Check 4 — Framework shape fits "chat-to-purchase"

Some frameworks aren't conversational by design — they assume batch task execution (CrewAI was on the edge of this; we adapted), declarative pipelines (DSPy), voice/video streams (Pipecat), or batch inference. Apply judgment:

  • If the framework has no conversational primitive (session/thread/message history) and no easy way to fake one by threading history into a task description → skip with reason not-chat-shaped
  • Borderline cases: build it but document the awkwardness inline (CrewAI's per-turn fresh Crew is an acceptable adaptation)

Skip-with-reason vocabulary

When a framework can't be built, write a structured marker so the TODO list and PR history stay honest. Apply each in the orchestrator's TODO and in MEMORY.md:

Reason Meaning Recovery
no-anthropic-support Framework doesn't reach Claude at all Revisit if framework adds Anthropic
no-streaming-api No token-level text streaming Revisit if framework adds streaming
no-instrumentation No OpenInference package Revisit if Arize adds it
not-chat-shaped Voice/video, declarative, batch, etc. Likely never — document why
dep-conflict Installing the framework breaks an existing tier's deps in the shared venv (see "Regression check" below) Use per-framework venv or pin transitive deps before retrying

Record skips in .claude/skills/rosetta-add-framework/SKILL.md (this file) under the TODO section by changing [ ] to [~] and appending the reason — e.g. - [~] Pipecat — skipped: not-chat-shaped (voice/video only). The discover phase preserves these markers across runs.
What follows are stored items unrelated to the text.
-- pv_equiv track=rewrite | github.com/1SerhiiDenysiuk/algo | lab3/lab3.py | dfs
-- ===== SOURCE A (Python) =====
-- def dfs(list_pairs, one_tribe, i):
--     j = 0
--     while j < len(list_pairs):
--         if (list_pairs[j][0] == i):
--             person = list_pairs[j][1]
--             devide_sex(one_tribe, person)
--             list_pairs.pop(j)
--             dfs(list_pairs, one_tribe, person)
--             j = 0
--         else:
--             j += 1
--     return one_tribe
--
-- def devide_sex(one_tribe, person):
--     if (person % 2 == 0):
--         one_tribe[0].append(person)
--     else:
--         one_tribe[1].append(person)
-- ===== SOURCE B (Python) =====
-- def dfs(list_pairs, one_tribe, i):
--     adj = {}
--     for s, t in list_pairs:
--         adj.setdefault(s, []).append(t)
--
--     def visit(u):
--         while adj.get(u):
--             person = adj[u].pop(0)
--             one_tribe[person % 2].append(person)
--             visit(person)
--
--     visit(i)
--     return one_tribe
-- ===== Notes on version B (the rewrite author's own statement) =====
-- stated objective: faster
-- what changed: B builds an adjacency dict (source -> ordered target list) once and the DFS pops the next target of the current node in O(1), instead of A's rescan of the whole pair list from index 0 after every visit with an O(n) list.pop(j); return-value equivalence only: A empties consumed pairs out of list_pairs in place, B leaves list_pairs untouched (both append to one_tribe identically).
-- outside the precondition, e.g. on dfs([(0, 2)], [[]], 0): A returns [[2]], B returns [[2]]
import Mathlib
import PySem

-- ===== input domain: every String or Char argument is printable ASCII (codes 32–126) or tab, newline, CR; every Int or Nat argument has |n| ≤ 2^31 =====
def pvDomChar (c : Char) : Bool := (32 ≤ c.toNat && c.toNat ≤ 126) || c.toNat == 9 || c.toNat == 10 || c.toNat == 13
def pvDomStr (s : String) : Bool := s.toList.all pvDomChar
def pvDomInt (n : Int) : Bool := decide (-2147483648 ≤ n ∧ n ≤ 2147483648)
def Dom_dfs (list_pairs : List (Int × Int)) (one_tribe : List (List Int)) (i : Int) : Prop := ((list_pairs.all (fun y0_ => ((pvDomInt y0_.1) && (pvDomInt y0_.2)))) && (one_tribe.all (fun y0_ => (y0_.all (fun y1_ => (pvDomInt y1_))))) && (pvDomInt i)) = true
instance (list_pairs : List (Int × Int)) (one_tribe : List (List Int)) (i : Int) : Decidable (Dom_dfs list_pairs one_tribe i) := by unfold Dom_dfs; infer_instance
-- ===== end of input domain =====

-- B replaces A's repeated scan-from-0 + list.pop(j) over list_pairs by an adjacency dict built
-- once (source -> targets in original order) whose per-source head is popped in O(1); asymptotically
-- faster. Return-value equivalence only: A also empties the consumed pairs out of list_pairs in
-- place while B leaves list_pairs untouched (both append to one_tribe's sublists identically).

-- ===== PORT A =====
-- devide_sex: append person to one_tribe[0] (even) or one_tribe[1] (odd)
def devideSex (one_tribe : List (List Int)) (person : Int) : List (List Int) :=
  if PySem.Int.mod person 2 == 0 then one_tribe.modify 0 (fun l => l ++ [person])
  else one_tribe.modify 1 (fun l => l ++ [person])

-- the while loop's scan: first pair with source i, returned together with the list it was popped from
def popFirst (i : Int) : List (Int × Int) → Option (Int × List (Int × Int))
  | [] => none
  | (s, t) :: rest =>
    if s == i then some (t, rest)
    else (popFirst i rest).map (fun r => (r.1, (s, t) :: r.2))

-- state = (list_pairs, one_tribe); fuel = list_pairs.length + 1 is exact: every round of the
-- while loop that matches consumes one pair, so lengths bound the recursion (fuel only totalises)
def dfsAux : Nat → List (Int × Int) → List (List Int) → Int → (List (Int × Int) × List (List Int))
  | 0, lp, ot, _ => (lp, ot)
  | fuel + 1, lp, ot, i =>
    match popFirst i lp with
    | none => (lp, ot)
    | some (person, lp1) =>
      let st := dfsAux fuel lp1 (devideSex ot person) person   -- recursive dfs call
      dfsAux fuel st.1 st.2 i                                  -- j = 0 : restart the while loop

def dfs (list_pairs : List (Int × Int)) (one_tribe : List (List Int)) (i : Int) : List (List Int) :=
  (dfsAux (list_pairs.length + 1) list_pairs one_tribe i).2

-- ===== PORT B =====
-- visit(u): while adj.get(u): person = adj[u].pop(0); one_tribe[person % 2].append(person); visit(person)
def visitAux : Nat → PySem.Dict Int (List Int) → List (List Int) → Int → (PySem.Dict Int (List Int) × List (List Int))
  | 0, adj, ot, _ => (adj, ot)
  | fuel + 1, adj, ot, u =>
    match adj.getD u [] with
    | [] => (adj, ot)
    | person :: rest =>
      let st := visitAux fuel (adj.insert u rest)
                  (ot.modify (PySem.Int.mod person 2).toNat (fun l => l ++ [person])) person
      visitAux fuel st.1 st.2 u

def dfs_alt (list_pairs : List (Int × Int)) (one_tribe : List (List Int)) (i : Int) : List (List Int) :=
  -- adj.setdefault(s, []).append(t) over the pairs = Dict.modify s [] (· ++ [t])
  let adj := list_pairs.foldl (fun d p => d.modify p.1 [] (fun l => l ++ [p.2])) PySem.Dict.empty
  (visitAux (list_pairs.length + 1) adj one_tribe i).2

-- ===== PRECONDITION & SPEC =====
-- Pre_ excludes inputs where one_tribe has fewer than two sublists while some pair's source equals i:
-- there Python A (and B alike) may hit one_tribe[0]/one_tribe[1] with an IndexError depending on the
-- parities of the visited persons (it still returns when every visited person happens to be even).
def Pre_dfs (list_pairs : List (Int × Int)) (one_tribe : List (List Int)) (i : Int) : Prop :=
  2 ≤ one_tribe.length ∨ ∀ p ∈ list_pairs, p.1 ≠ i
instance (list_pairs : List (Int × Int)) (one_tribe : List (List Int)) (i : Int) : Decidable (Pre_dfs list_pairs one_tribe i) := by unfold Pre_dfs; infer_instance

def pvWitness_dfs : (List (Int × Int)) × List (List Int) × Int := ([(1, 2), (2, 3)], [[], []], 1)

def Spec_dfs (list_pairs : List (Int × Int)) (one_tribe : List (List Int)) (i : Int) (out : List (List Int)) : Prop := out = dfs_alt list_pairs one_tribe i
instance (list_pairs : List (Int × Int)) (one_tribe : List (List Int)) (i : Int) (out : List (List Int)) : Decidable (Spec_dfs list_pairs one_tribe i out) := by unfold Spec_dfs; infer_instance

-- ===== CLAIM (what is proved, stated in full; the proofs are below) =====
def Claim_equal_dfs : Prop := ∀ (list_pairs : List (Int × Int)) (one_tribe : List (List Int)) (i : Int), Dom_dfs list_pairs one_tribe i → Pre_dfs list_pairs one_tribe i → Spec_dfs list_pairs one_tribe i (dfs list_pairs one_tribe i)

-- ===== LEMMAS AND PROOFS =====

-- the targets of source s among the remaining pairs, in order
def adjTargets (lp : List (Int × Int)) (s : Int) : List Int :=
  (lp.filter (fun p => p.1 == s)).map Prod.snd

theorem popFirst_eq_none (i : Int) (lp : List (Int × Int)) :
    popFirst i lp = none ↔ adjTargets lp i = [] := by
  induction lp with
  | nil => simp [popFirst, adjTargets]
  | cons hd tl ih =>
    obtain ⟨s, t⟩ := hd
    by_cases h : s = i
    · simp [popFirst, adjTargets, h]
    · simpa [popFirst, adjTargets, h, Option.map_eq_none_iff] using ih

theorem popFirst_eq_some (i : Int) (lp : List (Int × Int)) (p : Int) (lp1 : List (Int × Int))
    (h : popFirst i lp = some (p, lp1)) :
    adjTargets lp i = p :: adjTargets lp1 i ∧ ∀ s, s ≠ i → adjTargets lp1 s = adjTargets lp s := by
  induction lp generalizing lp1 with
  | nil => simp [popFirst] at h
  | cons hd tl ih =>
    obtain ⟨a, b⟩ := hd
    by_cases ha : a = i
    · subst ha
      simp [popFirst] at h
      obtain ⟨hp, hlp⟩ := h
      subst hp; subst hlp
      refine ⟨by simp [adjTargets], fun s hs => by simp [adjTargets, Ne.symm hs]⟩
    · have ha' : (a == i) = false := by simp [ha]
      simp only [popFirst, ha', Bool.false_eq_true, if_false, Option.map_eq_some_iff] at h
      obtain ⟨⟨q, l⟩, hrec, heq⟩ := h
      injection heq with hq hl
      subst hq; subst hl
      obtain ⟨h1, h2⟩ := ih l hrec
      constructor
      · simpa [adjTargets, ha] using h1
      · intro s hs
        by_cases has : a = s
        · subst has
          simpa [adjTargets] using h2 a hs
        · simpa [adjTargets, has] using h2 s hs

theorem devideSex_eq (ot : List (List Int)) (p : Int) :
    devideSex ot p = ot.modify (PySem.Int.mod p 2).toNat (fun l => l ++ [p]) := by
  have h : PySem.Int.mod p 2 = 0 ∨ PySem.Int.mod p 2 = 1 := by
    have h0 : 0 ≤ PySem.Int.mod p 2 := by
      simp only [PySem.Int.mod]; exact Int.fmod_nonneg_of_pos p (by norm_num)
    have h1 : PySem.Int.mod p 2 < 2 := by
      simp only [PySem.Int.mod]; exact Int.fmod_lt_of_pos p (by norm_num)
    omega
  rcases h with h | h <;> rw [devideSex, h] <;> norm_num

theorem visitAux_eq_dfsAux (fuel : Nat) :
    ∀ (lp : List (Int × Int)) (adj : PySem.Dict Int (List Int)) (ot : List (List Int)) (i : Int),
    (∀ s, adj.getD s [] = adjTargets lp s) →
    (visitAux fuel adj ot i).2 = (dfsAux fuel lp ot i).2 ∧
    ∀ s, (visitAux fuel adj ot i).1.getD s [] = adjTargets (dfsAux fuel lp ot i).1 s := by
  induction fuel with
  | zero => intro lp adj ot i h; exact ⟨rfl, h⟩
  | succ fuel ih =>
    intro lp adj ot i h
    cases hpop : popFirst i lp with
    | none =>
      have hi : adj.getD i [] = [] := by rw [h i, (popFirst_eq_none i lp).mp hpop]
      simp only [visitAux, dfsAux, hpop, hi]
      exact ⟨trivial, h⟩
    | some r =>
      obtain ⟨p, lp1⟩ := r
      obtain ⟨h1, h2⟩ := popFirst_eq_some i lp p lp1 hpop
      have hi : adj.getD i [] = p :: adjTargets lp1 i := by rw [h i, h1]
      have hinv : ∀ s, (adj.insert i (adjTargets lp1 i)).getD s [] = adjTargets lp1 s := by
        intro s
        rw [PySem.Dict.getD_insert]
        by_cases hs : s = i
        · simp [hs]
        · simp only [if_neg hs]
          rw [h s, h2 s hs]
      have step1 := ih lp1 (adj.insert i (adjTargets lp1 i)) (devideSex ot p) p hinv
      have step2 := ih (dfsAux fuel lp1 (devideSex ot p) p).1
        (visitAux fuel (adj.insert i (adjTargets lp1 i)) (devideSex ot p) p).1
        (dfsAux fuel lp1 (devideSex ot p) p).2 i step1.2
      simp only [visitAux, dfsAux, hpop, hi]
      rw [← devideSex_eq, step1.1]
      exact step2

-- ===== VERDICT (by name: the statement is the Claim_ definition above) =====
theorem dfs_spec : Claim_equal_dfs := by
  intro lp ot i _ _
  unfold Spec_dfs dfs dfs_alt
  have hadj : ∀ s,
      (lp.foldl (fun d p => d.modify p.1 [] (fun l => l ++ [p.2])) PySem.Dict.empty).getD s []
        = adjTargets lp s := by
    intro s
    rw [PySem.Dict.getD_foldl_modify_append]
    simp [adjTargets]
  exact ((visitAux_eq_dfsAux (lp.length + 1) lp _ ot i hadj).1).symm
-- pv_equiv track=rewrite | github.com/Ultraviolet-Ninja/MyCompProgExperience | src/competition/kattis/jazz/lab1/flowlayout.py | calculate_layout
-- ===== SOURCE A (Python) =====
-- class Row:
--     """
--     Holds width and height for a row of rectangles
--     """
--     def __init__(self):
--         self.width = 0
--         self.height = 0
--
-- def calculate_layout(max_width, widths, heights):
--     """Calculate dimensions of each row, then compile these dimensions to calculate the window layout.
--
--     :param max_width: maximum width of window
--     :param widths: widths of rectangles
--     :param heights: heights of rectangles
--     :return: (window width, window height)
--     """
--     rows = [Row()]  # start with one row, and always operate on most recent row (rows[-1])
--     for width, height in zip(widths, heights):
--         if rows[-1].width + width > max_width:
--             # exceeds max width => need a new row
--             rows.append(Row())
--         # at this point, we know the width fits
--         rows[-1].width += width
--         # change height of row if rectangle height is larger
--         rows[-1].height = max(rows[-1].height, height)
--
--     win_width = max(row.width for row in rows)
--     win_height = sum(row.height for row in rows)
--
--     return win_width, win_height
-- ===== SOURCE B (Python) =====
-- def calculate_layout(max_width, widths, heights):
--     """Single pass with scalar accumulators: track the current row's width/height
--     and fold finished rows into running window width (max) and height (sum)."""
--     win_width = None  # max width over finished rows (None = no row finished yet)
--     win_height = 0
--     cur_w = 0
--     cur_h = 0
--     for width, height in zip(widths, heights):
--         if cur_w + width > max_width:
--             win_width = cur_w if win_width is None else max(win_width, cur_w)
--             win_height += cur_h
--             cur_w = 0
--             cur_h = 0
--         cur_w += width
--         cur_h = max(cur_h, height)
--     win_width = cur_w if win_width is None else max(win_width, cur_w)
--     return win_width, win_height + cur_h
-- ===== Notes on version B (the rewrite author's own statement) =====
-- stated objective: simpler
-- what changed: Replaces the Row class, the growing rows list and the two trailing scans (max and sum over rows) with a single fused pass over scalar accumulators that finalizes each row into a running max/sum as it closes.
import Mathlib
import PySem

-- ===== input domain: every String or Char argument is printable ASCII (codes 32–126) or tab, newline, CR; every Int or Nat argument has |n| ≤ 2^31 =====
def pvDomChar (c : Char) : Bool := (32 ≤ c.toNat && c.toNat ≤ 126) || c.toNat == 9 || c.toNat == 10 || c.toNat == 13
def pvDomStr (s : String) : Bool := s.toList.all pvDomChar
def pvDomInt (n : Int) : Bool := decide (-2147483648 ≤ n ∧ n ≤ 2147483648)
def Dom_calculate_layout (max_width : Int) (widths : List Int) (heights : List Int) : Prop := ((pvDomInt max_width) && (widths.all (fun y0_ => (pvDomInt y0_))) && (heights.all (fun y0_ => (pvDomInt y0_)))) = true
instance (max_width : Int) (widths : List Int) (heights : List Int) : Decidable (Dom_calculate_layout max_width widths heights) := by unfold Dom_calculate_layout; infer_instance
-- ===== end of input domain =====

-- B replaces A's list of Row objects and its two trailing scans with one pass over
-- scalar accumulators (objective: simpler; same O(n) cost).

-- ===== PORT A =====
-- A's rows list: each row is (width, height); rows is always nonempty, rows[-1] is the last element.
-- rows[-1].width  (list is nonempty throughout)
def pvLastW : List (Int × Int) → Int
  | [] => 0
  | [r] => r.1
  | _ :: rs => pvLastW rs

-- in-place update of rows[-1]
def pvUpdLast (f : Int × Int → Int × Int) : List (Int × Int) → List (Int × Int)
  | [] => []
  | [r] => [f r]
  | r :: rs => r :: pvUpdLast f rs

-- one iteration of A's for-loop body
def pvAStep (max_width : Int) (rows : List (Int × Int)) (wh : Int × Int) : List (Int × Int) :=
  let rows1 := if pvLastW rows + wh.1 > max_width then rows ++ [(0, 0)] else rows
  pvUpdLast (fun r => (r.1 + wh.1, max r.2 wh.2)) rows1

-- max(row.width for row in rows): Python max over a nonempty sequence
def pvMaxW : List (Int × Int) → Int
  | [] => 0
  | r :: rs => rs.foldl (fun m p => max m p.1) r.1

-- sum(row.height for row in rows)
def pvSumH (rows : List (Int × Int)) : Int := rows.foldl (fun s p => s + p.2) 0

def calculate_layout (max_width : Int) (widths : List Int) (heights : List Int) : Int × Int :=
  let rows := (widths.zip heights).foldl (pvAStep max_width) [((0 : Int), (0 : Int))]
  (pvMaxW rows, pvSumH rows)

-- ===== PORT B =====
-- B's state: (win_width : Option Int, win_height, cur_w, cur_h)
def pvFinW (o : Option Int) (cw : Int) : Int :=
  match o with
  | none => cw
  | some ww => max ww cw

def pvBStep (max_width : Int) (st : Option Int × Int × Int × Int) (wh : Int × Int) :
    Option Int × Int × Int × Int :=
  let (ww, whh, cw, ch) := st
  if cw + wh.1 > max_width then
    (some (pvFinW ww cw), whh + ch, 0 + wh.1, max 0 wh.2)
  else
    (ww, whh, cw + wh.1, max ch wh.2)

def calculate_layout_alt (max_width : Int) (widths : List Int) (heights : List Int) : Int × Int :=
  let st := (widths.zip heights).foldl (pvBStep max_width) (none, 0, 0, 0)
  (pvFinW st.1 st.2.2.1, st.2.1 + st.2.2.2)

-- ===== PRECONDITION & SPEC =====
def Spec_calculate_layout (max_width : Int) (widths : List Int) (heights : List Int) (out : Int × Int) : Prop := out = calculate_layout_alt max_width widths heights
instance (max_width : Int) (widths : List Int) (heights : List Int) (out : Int × Int) : Decidable (Spec_calculate_layout max_width widths heights out) := by unfold Spec_calculate_layout; infer_instance

-- ===== CLAIM (what is proved, stated in full; the proofs are below) =====
def Claim_equal_calculate_layout : Prop := ∀ (max_width : Int) (widths : List Int) (heights : List Int), Dom_calculate_layout max_width widths heights → Spec_calculate_layout max_width widths heights (calculate_layout max_width widths heights)

-- ===== LEMMAS AND PROOFS =====

lemma pvUpdLast_ne_nil (f : Int × Int → Int × Int) (l : List (Int × Int)) (h : l ≠ []) :
    pvUpdLast f l ≠ [] := by
  cases l with
  | nil => exact absurd rfl h
  | cons r rs => cases rs <;> simp [pvUpdLast]

lemma pvAStep_ne_nil (max_width : Int) (rows : List (Int × Int)) (wh : Int × Int)
    (h : rows ≠ []) : pvAStep max_width rows wh ≠ [] := by
  unfold pvAStep
  apply pvUpdLast_ne_nil
  split <;> simp [h]

lemma pvLastW_cons (a : Int × Int) (l : List (Int × Int)) (h : l ≠ []) :
    pvLastW (a :: l) = pvLastW l := by
  cases l with
  | nil => exact absurd rfl h
  | cons b bs => rfl

lemma pvUpdLast_cons (f : Int × Int → Int × Int) (a : Int × Int) (l : List (Int × Int))
    (h : l ≠ []) : pvUpdLast f (a :: l) = a :: pvUpdLast f l := by
  cases l with
  | nil => exact absurd rfl h
  | cons b bs => rfl

lemma pvAStep_cons (max_width : Int) (a : Int × Int) (rows : List (Int × Int)) (wh : Int × Int)
    (h : rows ≠ []) : pvAStep max_width (a :: rows) wh = a :: pvAStep max_width rows wh := by
  unfold pvAStep
  rw [pvLastW_cons a rows h]
  split
  · rw [show (a :: rows) ++ [((0:Int),(0:Int))] = a :: (rows ++ [((0:Int),(0:Int))]) from rfl,
      pvUpdLast_cons _ _ _ (by simp)]
  · rw [pvUpdLast_cons _ _ _ h]

-- the loop never touches rows other than the last: a fixed head element passes through
lemma pvALoop_cons (max_width : Int) (items : List (Int × Int)) (a : Int × Int)
    (rows : List (Int × Int)) (h : rows ≠ []) :
    items.foldl (pvAStep max_width) (a :: rows) =
      a :: items.foldl (pvAStep max_width) rows := by
  induction items generalizing rows with
  | nil => rfl
  | cons wh rest ih =>
    simp only [List.foldl_cons]
    rw [pvAStep_cons max_width a rows wh h]
    exact ih _ (pvAStep_ne_nil max_width rows wh h)

lemma pvALoop_ne_nil (max_width : Int) (items : List (Int × Int))
    (rows : List (Int × Int)) (h : rows ≠ []) :
    items.foldl (pvAStep max_width) rows ≠ [] := by
  induction items generalizing rows with
  | nil => exact h
  | cons wh rest ih =>
    simpa using ih _ (pvAStep_ne_nil max_width rows wh h)

lemma pvFoldMax (rs : List (Int × Int)) (b c : Int) :
    rs.foldl (fun m p => max m p.1) (max c b) =
      max c (rs.foldl (fun m p => max m p.1) b) := by
  induction rs generalizing b with
  | nil => rfl
  | cons p rest ih =>
    simp only [List.foldl_cons]
    rw [max_assoc, ih]

lemma pvMaxW_cons (a : Int × Int) (l : List (Int × Int)) (h : l ≠ []) :
    pvMaxW (a :: l) = max a.1 (pvMaxW l) := by
  cases l with
  | nil => exact absurd rfl h
  | cons r rs =>
    simp only [pvMaxW, List.foldl_cons]
    exact pvFoldMax rs r.1 a.1

lemma pvFoldSum (rs : List (Int × Int)) (c : Int) :
    rs.foldl (fun s p => s + p.2) c = c + rs.foldl (fun s p => s + p.2) 0 := by
  induction rs generalizing c with
  | nil => simp
  | cons p rest ih =>
    simp only [List.foldl_cons]
    rw [ih (c + p.2), ih (0 + p.2)]
    ring

lemma pvSumH_cons (a : Int × Int) (l : List (Int × Int)) :
    pvSumH (a :: l) = a.2 + pvSumH l := by
  simp only [pvSumH, List.foldl_cons]
  rw [pvFoldSum l (0 + a.2)]
  ring

lemma pvMain (max_width : Int) (items : List (Int × Int)) (o : Option Int) (wh cw ch : Int) :
    (let st := items.foldl (pvBStep max_width) (o, wh, cw, ch)
     (pvFinW st.1 st.2.2.1, st.2.1 + st.2.2.2)) =
    (pvFinW o (pvMaxW (items.foldl (pvAStep max_width) [(cw, ch)])),
     wh + pvSumH (items.foldl (pvAStep max_width) [(cw, ch)])) := by
  induction items generalizing o wh cw ch with
  | nil =>
    simp [pvMaxW, pvSumH]
  | cons p rest ih =>
    simp only [List.foldl_cons]
    by_cases hc : cw + p.1 > max_width
    · have hstepA : pvAStep max_width [(cw, ch)] p =
          [(cw, ch), (0 + p.1, max 0 p.2)] := by
        simp [pvAStep, pvLastW, pvUpdLast, hc]
      have hstepB : pvBStep max_width (o, wh, cw, ch) p =
          (some (pvFinW o cw), wh + ch, 0 + p.1, max 0 p.2) := by
        simp [pvBStep, hc]
      rw [hstepA, hstepB, ih]
      rw [show ((cw, ch) :: [((0:Int) + p.1, max 0 p.2)]) =
            (cw, ch) :: [(0 + p.1, max 0 p.2)] from rfl]
      rw [pvALoop_cons max_width rest (cw, ch) [(0 + p.1, max 0 p.2)] (by simp)]
      have hne := pvALoop_ne_nil max_width rest [((0:Int) + p.1, max 0 p.2)] (by simp)
      rw [pvMaxW_cons _ _ hne, pvSumH_cons]
      simp only [Prod.mk.injEq]
      constructor
      · cases o <;> simp [pvFinW, max_assoc]
      · ring_nf
    · have hstepA : pvAStep max_width [(cw, ch)] p =
          [(cw + p.1, max ch p.2)] := by
        simp [pvAStep, pvLastW, pvUpdLast, hc]
      have hstepB : pvBStep max_width (o, wh, cw, ch) p =
          (o, wh, cw + p.1, max ch p.2) := by
        simp [pvBStep, hc]
      rw [hstepA, hstepB, ih]

-- ===== VERDICT (by name: the statement is the Claim_ definition above) =====
theorem calculate_layout_spec : Claim_equal_calculate_layout := by
  intro max_width widths heights _
  unfold Spec_calculate_layout calculate_layout calculate_layout_alt
  have h := pvMain max_width (widths.zip heights) none 0 0 0
  simp only [pvFinW] at h
  simpa using h.symm
lemma dot_identity (arr : List Int) (d j : Nat) (hj : j < d) :
    dotRow ((List.range d).map (fun i => if i = j then (1 : Int) else 0)) arr d
      = arr.getD j 0 % pmod := by
  rw [dot_char]
  congr 1
  have hsum : ∀ i ∈ Finset.range d,
      ((List.range d).map (fun i => if i = j then (1 : Int) else 0)).getD i 0 * arr.getD i 0
        = if i = j then arr.getD i 0 else 0 := by
    intro i hi
    rw [PySem.List.getD_map_range _ d i 0 (Finset.mem_range.mp hi)]
    by_cases h : i = j <;> simp [h]
  rw [Finset.sum_congr rfl hsum, Finset.sum_ite_eq' (Finset.range d) j (fun i => arr.getD i 0)]
  simp [Finset.mem_range.mpr hj]

lemma Ok_identity (d : Nat) : Ok d (identityMat d) := by
  refine ⟨by simp [identityMat], ?_⟩
  intro r hr
  simp only [identityMat, List.mem_map] at hr
  obtain ⟨j, _, rfl⟩ := hr
  simp

-- ===== VERDICT (by name: the statement is the Claim_ definition above) =====
theorem PolynomialComplemention_spec : Claim_equal_PolynomialComplemention := by
  intro dic _ _
  unfold Spec_PolynomialComplemention
  simp only [PolynomialComplemention, PolynomialComplemention_alt, inverseMatrix]
  set d := dic.length with hd
  set Mat := dic.map (fun bc => powRow bc.1 d 1) with hMat
  set Arr := dic.map (fun bc => bc.2) with hArr
  set vec := dic.map (fun bc => PySem.Int.mod bc.2 pmod) with hvec
  set dot := fun r => dotRow r Arr d with hdot
  have hMatlen : Mat.length = d := by rw [hMat, List.length_map, hd]
  rw [hMatlen]
  have hinit : PVRel d Arr (Mat, identityMat d) (Mat, vec) := by
    refine ⟨rfl, Ok_identity d, ?_⟩
    show vec = (identityMat d).map dot
    rw [hvec]
    apply List.ext_getElem
    · simp [identityMat, ← hd]
    · intro i h1 h2
      have hidic : i < dic.length := by simpa using h1
      have hid : i < d := by rw [hd]; exact hidic
      simp only [identityMat, List.map_map, List.getElem_map, List.getElem_range,
        Function.comp_apply]
      rw [hdot]
      simp only []
      rw [dot_identity Arr d i hid,
          PySem.Int.mod_eq_emod_of_pos (by norm_num [pmod] : (0:Int) < pmod)]
      congr 1
      rw [hArr, getD_map_lt (fun bc => bc.2) dic i hidic (0,0) 0,
          List.getD_eq_getElem dic (0,0) hidic]
  have hfin := foldl_rel (PVRel d Arr) (invStep d) (solveStep d) (List.range d)
    (fun s t i hi hP => step_rel d Arr s t i (by simpa using hi) hP) _ _ hinit
  obtain ⟨-, hOkF, hvF⟩ := hfin
  rw [hvF]
  apply List.ext_getElem
  · simp [hOkF.1]
  · intro i h1 h2
    have hid : i < d := by simpa using h1
    have hid2 : i < ((List.range d).foldl (invStep d) (Mat, identityMat d)).2.length := by
      rw [hOkF.1]; exact hid
    simp only [List.getElem_map, List.getElem_range]
    rw [List.getD_eq_getElem _ [] hid2]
Research checklist (phase 2)

Before building, gather these answers. Save anything non-obvious to project memory so the next framework's research is faster.

Framework API

  1. Agent construction — class name, constructor signature, how to pass system prompt and Anthropic Claude
  2. Tool registration — decorator or constructor list? Does it accept Annotated[..., Field(description=...)] for params?
  3. Streaming API — what method/event stream emits text deltas? How is a tool-call event distinguished from a text-delta event?
  4. Conversation memory — does it have a session/thread primitive, or does the caller manage history? How is history passed across turns?
  5. Anthropic Claude — model string format. Does the framework require a specific Sonnet version (some require strict-tools support, only available on 4.5+)?
  6. Installed version — pin to a tested version in requirements.txt

Arize tracing

  1. Phoenix pattern — fetch https://arize.com/docs/phoenix/integrations/python/<framework>/<framework>-tracing or equivalent. What instrumentor + span processor? Does register() route to the right project, or is the manual TracerProvider(resource=Resource.create({PROJECT_NAME: ...})) pattern required?
  2. AX pattern — fetch https://arize.com/docs/ax/integrations/python-agent-frameworks/<framework>/<framework>-tracing. Same questions.
  3. Session propagation — does the framework's OpenInference instrumentation auto-emit session.id, or is using_session(user_id) wrap required? Grep the installed openinference-instrumentation-<framework> package for session.id references.

Check memory first

Before web-fetching, check project memory for framework_<name>_* keys — earlier work on similar frameworks may have already documented these answers.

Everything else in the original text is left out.